Scan the lines below for "hmap" and copy the matches.

[Collected data entries]
──────────
-- pv_equiv track=rewrite | github.com/Reinsdyret/christmasCalendars | adventofcode/day1/solveFirst.py | getSumForLine
-- ===== SOURCE A (Python) =====
-- def getSumForLine(line):
--     firstChar = None
--     secondChar = None
--     for c in line:
--         try:
--             int(c)
--             if not firstChar:
--                 firstChar = c
--             secondChar = c
--         except:
--             pass
--
--     return int(firstChar + secondChar)
-- ===== SOURCE B (Python) =====
-- def getSumForLine(line):
--     first = next(c for c in line if c.isdigit())
--     last = next(c for c in reversed(line) if c.isdigit())
--     return int(first) * 10 + int(last)
-- ===== Notes on version B (the rewrite author's own statement) =====
-- stated objective: simpler
-- what changed: A scans the whole line threading first/last state and parses the concatenated two-char string; B does two short-circuiting directed searches (forward for the first digit, backward for the last) and computes 10*first+last arithmetically.
-- outside the precondition, e.g. on getSumForLine('abc'): A raises TypeError, B raises StopIteration
import Mathlib
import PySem

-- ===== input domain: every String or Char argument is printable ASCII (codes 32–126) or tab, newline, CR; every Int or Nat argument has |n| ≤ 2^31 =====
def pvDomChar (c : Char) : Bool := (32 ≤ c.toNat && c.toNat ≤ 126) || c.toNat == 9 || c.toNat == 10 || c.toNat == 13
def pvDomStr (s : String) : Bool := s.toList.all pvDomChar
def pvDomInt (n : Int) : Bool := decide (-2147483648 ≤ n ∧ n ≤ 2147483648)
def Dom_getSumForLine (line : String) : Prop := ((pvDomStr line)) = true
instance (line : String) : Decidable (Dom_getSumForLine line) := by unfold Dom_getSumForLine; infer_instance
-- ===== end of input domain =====

-- B does two short-circuiting directed digit searches and arithmetic instead of A's
-- single full-state scan followed by parsing the concatenated two-char string.

-- ===== PORT A =====
-- the loop body: int(c) succeeds for a single printable-ASCII char exactly when c is a digit;
-- firstChar is None or a one-char string, so 'not firstChar' is 'firstChar.isNone'
def pvStepA (p : Option Char × Option Char) (c : Char) : Option Char × Option Char :=
  if c.isDigit then ((if p.1.isNone then some c else p.1), some c) else p

def getSumForLine (line : String) : Int :=
  let st := line.toList.foldl pvStepA (none, none)
  match st with
  | (some a, some b) => (PySem.Int.ofChars? [a, b]).getD 0   -- int(firstChar + secondChar); Pre_ guarantees both set
  | _ => 0

-- ===== PORT B =====
def getSumForLine_alt (line : String) : Int :=
  (((line.toList.find? (·.isDigit)).bind fun a =>
    (line.toList.reverse.find? (·.isDigit)).map fun b =>
      (PySem.Int.ofChars? [a]).getD 0 * 10 + (PySem.Int.ofChars? [b]).getD 0).getD 0)

-- ===== PRECONDITION & SPEC =====
-- Pre_ excludes lines with no digit character, on which A raises TypeError (None + None).
def Pre_getSumForLine (line : String) : Prop := line.toList.any (·.isDigit) = true
instance (line : String) : Decidable (Pre_getSumForLine line) := by unfold Pre_getSumForLine; infer_instance
def pvWitness_getSumForLine : String := "a1b2c"

def Spec_getSumForLine (line : String) (out : Int) : Prop := out = getSumForLine_alt line
instance (line : String) (out : Int) : Decidable (Spec_getSumForLine line out) := by unfold Spec_getSumForLine; infer_instance

-- ===== CLAIM (what is proved, stated in full; the proofs are below) =====
def Claim_equal_getSumForLine : Prop := ∀ (line : String), Dom_getSumForLine line → Pre_getSumForLine line → Spec_getSumForLine line (getSumForLine line)

-- ===== LEMMAS AND PROOFS =====

-- A's fold returns (first digit unless already set, last digit if any else the carried value)
theorem foldA_char (ds : List Char) (f l : Option Char) :
    ds.foldl pvStepA (f, l) =
      ((if f.isNone then ds.find? (·.isDigit) else f),
       (match ds.reverse.find? (·.isDigit) with | some b => some b | none => l)) := by
  induction ds generalizing f l with
  | nil => simp
  | cons c t ih =>
    by_cases hc : c.isDigit
    · cases f with
      | none =>
        simp [pvStepA, hc, ih, List.find?, List.find?_append]
        cases t.reverse.find? (·.isDigit) <;> simp
      | some x =>
        simp [pvStepA, hc, ih, List.find?_append]
        try (cases t.reverse.find? (·.isDigit) <;> simp)
    · cases f with
      | none =>
        simp [pvStepA, hc, ih, List.find?, List.find?_append]
      | some x =>
        simp [pvStepA, hc, ih, List.find?_append]

theorem mem_digit_chars (c : Char) (h : c.isDigit = true) :
    c ∈ ['0','1','2','3','4','5','6','7','8','9'] := by
  have h1 : 48 ≤ c.toNat ∧ c.toNat ≤ 57 := by
    rw [Char.isDigit] at h
    simp only [Bool.and_eq_true, decide_eq_true_eq, UInt32.le_iff_toNat_le] at h
    exact h
  obtain ⟨ha, hb⟩ := h1
  interval_cases hn : c.toNat <;>
    · have hc : c = Char.ofNat c.toNat := (Char.ofNat_toNat c).symm
      rw [hn] at hc
      rw [hc]; decide

theorem parse_two (a b : Char) (ha : a.isDigit = true) (hb : b.isDigit = true) :
    (PySem.Int.ofChars? [a, b]).getD 0 =
      (PySem.Int.ofChars? [a]).getD 0 * 10 + (PySem.Int.ofChars? [b]).getD 0 := by
  have ha' := mem_digit_chars a ha
  have hb' := mem_digit_chars b hb
  fin_cases ha' <;> fin_cases hb' <;> decide

-- ===== VERDICT (by name: the statement is the Claim_ definition above) =====
theorem getSumForLine_spec : Claim_equal_getSumForLine := by
  intro line _ hpre
  unfold Spec_getSumForLine getSumForLine getSumForLine_alt
  rw [foldA_char]
  have hpre' : ∃ x ∈ line.toList, x.isDigit = true := by
    simpa [Pre_getSumForLine, List.any_eq_true] using hpre
  have hfind : ∃ a, line.toList.find? (·.isDigit) = some a :=
    Option.isSome_iff_exists.mp (by rw [List.find?_isSome]; simpa using hpre')
  have hfindr : ∃ b, line.toList.reverse.find? (·.isDigit) = some b :=
    Option.isSome_iff_exists.mp (by rw [List.find?_isSome]; simpa using hpre')
  obtain ⟨a, hA⟩ := hfind
  obtain ⟨b, hB⟩ := hfindr
  have ha : a.isDigit = true := List.find?_some hA
  have hb : b.isDigit = true := List.find?_some hB
  simp only [hA, hB, Option.isNone_none]
  simp [parse_two a b ha hb, mul_comm]
theorem dictSet_map (C : List String) (f : String → List (String × Int)) (k : String)
    (w : List (String × Int)) (hk : k ∈ C) (hnd : C.Nodup) :
    dictSet (C.map (fun c => (c, f c))) k w =
      C.map (fun c => (c, if c = k then w else f c)) := by
  induction C with
  | nil => simp at hk
  | cons c C ih =>
    simp only [List.nodup_cons] at hnd
    by_cases h : c = k
    · subst h
      have hmap : C.map (fun x => (x, if x = c then w else f x)) = C.map (fun x => (x, f x)) := by
        apply List.map_congr_left
        intro x hx
        have hxc : x ≠ c := fun e => hnd.1 (e ▸ hx)
        simp [hxc]
      simp [dictSet, hmap]
    · simp only [List.mem_cons] at hk
      have hk' : k ∈ C := hk.resolve_left (fun e => h e.symm)
      simp [dictSet, h, ih hk' hnd.2]

theorem pvRow_append (s t : List (String × List (String × Int))) (k : String) :
    pvRow (s ++ t) k = pvRow s k ++ pvRow t k := by
  simp [pvRow, List.filterMap_append]

theorem pvRow_nil_of_not_mem (s : List (String × List (String × Int))) (k : String)
    (h : k ∉ s.flatMap (fun p => p.2.map Prod.fst)) : pvRow s k = [] := by
  induction s with
  | nil => rfl
  | cons hd tl ih =>
    simp only [List.flatMap_cons, List.mem_append, not_or] at h
    have hg : dictGet? hd.2 k = none := (dictGet?_eq_none_iff _ _).2 h.1
    have : pvRow (hd :: tl) k = pvRow [hd] k ++ pvRow tl k := pvRow_append [hd] tl k
    rw [this, ih h.2]
    simp [pvRow, hg]

theorem mem_keys_pvRow (s : List (String × List (String × Int))) (k key : String)
    (h : key ∈ (pvRow s k).map Prod.fst) : key ∈ s.map Prod.fst := by
  induction s with
  | nil => simp [pvRow] at h
  | cons hd tl ih =>
    simp only [pvRow, List.filterMap_cons] at h
    cases hg : dictGet? hd.2 k with
    | none => rw [hg] at h; simp only [Option.map_none] at h
              exact List.mem_cons_of_mem _ (ih h)
    | some v =>
      rw [hg] at h
      simp only [Option.map_some, List.map_cons, List.mem_cons] at h
      rcases h with h | h
      · simp [h]
      · exact List.mem_cons_of_mem _ (ih h)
──────────
## Response to the task
      have hmap : C.map (fun x => (x, if x = c then w else f x)) = C.map (fun x => (x, f x)) := by
      simp [dictSet, hmap]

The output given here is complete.